祠堂里供的是历代东厂厂主的牌位,堂前立着座牌坊,上书“百世流芳”四个大字。
陆遥在那牌坊下头停了脚,望着紧闭的祠堂大门,踌躇片刻,终是没有走前叩门,掉头去了正厅旁的小厅。
纵是来过不知多少次,陆遥还是每回见着那小厅内供奉的关公像都觉着实在荒唐。他负手立在厅中,望着案上香火袅袅,泥像横刀立目,栩栩如生,暗道这忠信义勇的武圣若知今日被供在此处,定会怒发冲冠,提着他那青龙偃月刀直从阴世杀将上来。
“小陆。”
身后人声令陆遥猛然醒过神,忙转身一撩袍角,单膝点地,低头抱拳道,“厂公。”
“早跟你说了,”冯凤走前两步,按了按陆遥的肩,“这虚礼就免了吧。”
“礼不可废,”陆遥抬头,却也不待冯凤吩咐便站起身,笑道,“厂公气色不错。”
“你这孩子办了趟差,毛病也添了不少,”冯凤走到椅前坐下,挥手笑骂道,“别跟我说这些劳什子。”

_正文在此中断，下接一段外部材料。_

-- pv_equiv track=rewrite | github.com/rodom1018/NetWork_Project | Network#4/ChatTCPClient.py | validnickname
-- ===== SOURCE A (Python) =====
-- def validnickname(nickname):
--     if len(nickname) > 32:
--         return False
--     for letter in nickname:
--         if (letter >= "A") and (letter <= "Z"):
--             continue
--         if (letter >= "a") and (letter <= "z"):
--             continue
--         if letter == "-":
--             continue
--         return False
--     return True
-- ===== SOURCE B (Python) =====
-- import re
--
-- _NICK_RE = re.compile(r'[A-Za-z-]{0,32}')
--
-- def validnickname(nickname):
--     return _NICK_RE.fullmatch(nickname) is not None
-- ===== Notes on version B (the rewrite author's own statement) =====
-- stated objective: idiomatic
-- what changed: Replaced the explicit length guard and per-character range-comparison loop with a single precompiled regex fullmatch of [A-Za-z-]{0,32}.
import Mathlib
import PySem

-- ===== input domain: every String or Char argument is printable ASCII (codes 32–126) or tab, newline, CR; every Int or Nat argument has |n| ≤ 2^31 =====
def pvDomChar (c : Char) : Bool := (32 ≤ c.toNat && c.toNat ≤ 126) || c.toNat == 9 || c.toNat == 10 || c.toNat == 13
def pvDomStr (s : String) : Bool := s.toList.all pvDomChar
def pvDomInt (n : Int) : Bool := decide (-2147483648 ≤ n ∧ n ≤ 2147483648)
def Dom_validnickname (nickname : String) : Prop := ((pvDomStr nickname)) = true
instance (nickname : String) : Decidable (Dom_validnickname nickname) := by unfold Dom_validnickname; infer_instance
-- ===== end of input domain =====

-- B replaces A's explicit length guard + per-character range-comparison loop with a single
-- regex fullmatch of [A-Za-z-]{0,32}, ported below as its meaning: length cap + character class.

-- ===== PORT A =====
-- the 'for letter in nickname' loop, branch for branch
def vaLoop : List Char → Bool
  | [] => true
  | c :: rest =>
    if 'A' ≤ c ∧ c ≤ 'Z' then vaLoop rest
    else if 'a' ≤ c ∧ c ≤ 'z' then vaLoop rest
    else if c = '-' then vaLoop rest
    else false

def validnickname (nickname : String) : Bool :=
  if PySem.Str.len nickname > 32 then false
  else vaLoop nickname.toList

-- ===== PORT B =====
-- re.fullmatch(r'[A-Za-z-]{0,32}', nickname) is not None: the {0,32} quantifier is the
-- length cap, the class [A-Za-z-] is ASCII letters or a literal '-'
def validnickname_alt (nickname : String) : Bool :=
  decide (nickname.toList.length ≤ 32) && nickname.toList.all (fun c => c.isAlpha || c == '-')

-- ===== PRECONDITION & SPEC =====
def Spec_validnickname (nickname : String) (out : Bool) : Prop := out = validnickname_alt nickname
instance (nickname : String) (out : Bool) : Decidable (Spec_validnickname nickname out) := by unfold Spec_validnickname; infer_instance

-- ===== CLAIM (what is proved, stated in full; the proofs are below) =====
def Claim_equal_validnickname : Prop := ∀ (nickname : String), Dom_validnickname nickname → Spec_validnickname nickname (validnickname nickname)

-- ===== LEMMAS AND PROOFS =====
-- one character of A's loop body equals one character of B's class test
theorem vaChar_eq (c : Char) :
    (if 'A' ≤ c ∧ c ≤ 'Z' then true else if 'a' ≤ c ∧ c ≤ 'z' then true else if c = '-' then true else false)
      = (c.isAlpha || c == '-') := by
  have hdash : (c = '-') ↔ c.toNat = 45 := by rw [Char.ext_iff, ← UInt32.toNat_inj]; rfl
  simp only [Char.isAlpha, Char.isUpper, Char.isLower, Char.le_def, Char.ext_iff,
    ← UInt32.toNat_inj, UInt32.le_iff_toNat_le]
  split_ifs with h1 h2 h3 <;> simp_all [hdash]

theorem vaLoop_eq_all (l : List Char) :
    vaLoop l = l.all (fun c => c.isAlpha || c == '-') := by
  induction l with
  | nil => rfl
  | cons c rest ih =>
    have h := vaChar_eq c
    simp only [vaLoop, List.all_cons, ih]
    split_ifs at h ⊢ with h1 h2 h3 <;> simp_all

-- ===== VERDICT (by name: the statement is the Claim_ definition above) =====
theorem validnickname_spec : Claim_equal_validnickname := by
  intro nickname _
  unfold Spec_validnickname validnickname validnickname_alt
  rw [vaLoop_eq_all]
  have hlen := PySem.Str.len_eq nickname
  have e : nickname.toList.length = nickname.length := String.length_toList
  by_cases h : PySem.Str.len nickname > 32
  · have h' : ¬ nickname.length ≤ 32 := by omega
    simp [h']
  · have h' : nickname.length ≤ 32 := by omega
    simp [h']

早年陆父调任进京,正值冯凤初展锋芒,广纳人材。陆父将这朝中形势看得分明,全不以结交宦官为耻,堂而皇之归附了冯凤一党。
“大丈夫就当出人头地,”自幼陆父便如此这般教导陆遥,“英雄也罢,枭雄也罢,那是留给后人嚼舌根子用的。人活一世不过百年,你记住,勿论手段如何,只有‘出人头地’这四个字是真的。”
可惜天有不测,陆父纵识时务,却也未及大展鸿图便一场急病撒手归天。倒是陆遥自小便很讨冯凤喜欢,见他母亲去世的早,又是家中独子,索性留了下来,虽是未认义子,却也找了好师傅教他诗书武艺,一手剑法更是亲传。
及到成年后,冯凤未将陆遥放在东厂任职,只将他安插进锦衣卫做了镇抚,再升佥事,步步扶植下,年前终是坐上了指挥史的位子,这锦衣卫便也真正握在了冯凤手心。
陆遥并未落座,看下人为冯凤上了茶,又屏息退出厅门,方道,“记得走前厂公身子不大爽利,现下可好全了?”
“不过还是那点子老毛病,难为你记着,”冯凤举起茶盏送到嘴边,“无事。”
陆遥看他垂眼轻轻吹着茶水,眼下似有青影,顿了顿,终是什么都没有说。
冯凤万历十年生人,如今已逾不惑。按说这心思深沉,诸多计较之人本应显老,冯凤却因相貌生得好,且终年养气进补,看面相不过三十过半。
他已换下了正蟒赐服,只着件天青纻丝便袍,褾裾镶了深青锦边,虽是一等一的料子做工,却因衣色寡淡,衬得人有些恹恹。
那花黄梨木椅着实宽大,人坐上去总觉着单薄不少。冯凤面色素白,垂眼喝茶时一双凤目更是上挑,眼角抚不平的两道笑纹。
平头百姓谁能知道,这在京师能止小儿夜啼之人竟是个经年面带三分笑的人物。
普天之下,又有谁敢不要性命,赞一句冯公公好样貌。
这许多年,冯凤在陆遥眼里始终像那祠堂中的死人牌位。上好的紫檀木,勾玉镏金,正楷描朱,意喻圣眷荣宠。
却是再尊贵华美,到底阴沉沉地少了人气。
“这趟辛苦你了,”冯凤饮过茶,便提及正事,“事情还顺当?”
“幸不负厂公嘱托,”陆遥走到椅边,从怀中掏出密报呈给冯凤,“都在这上头。”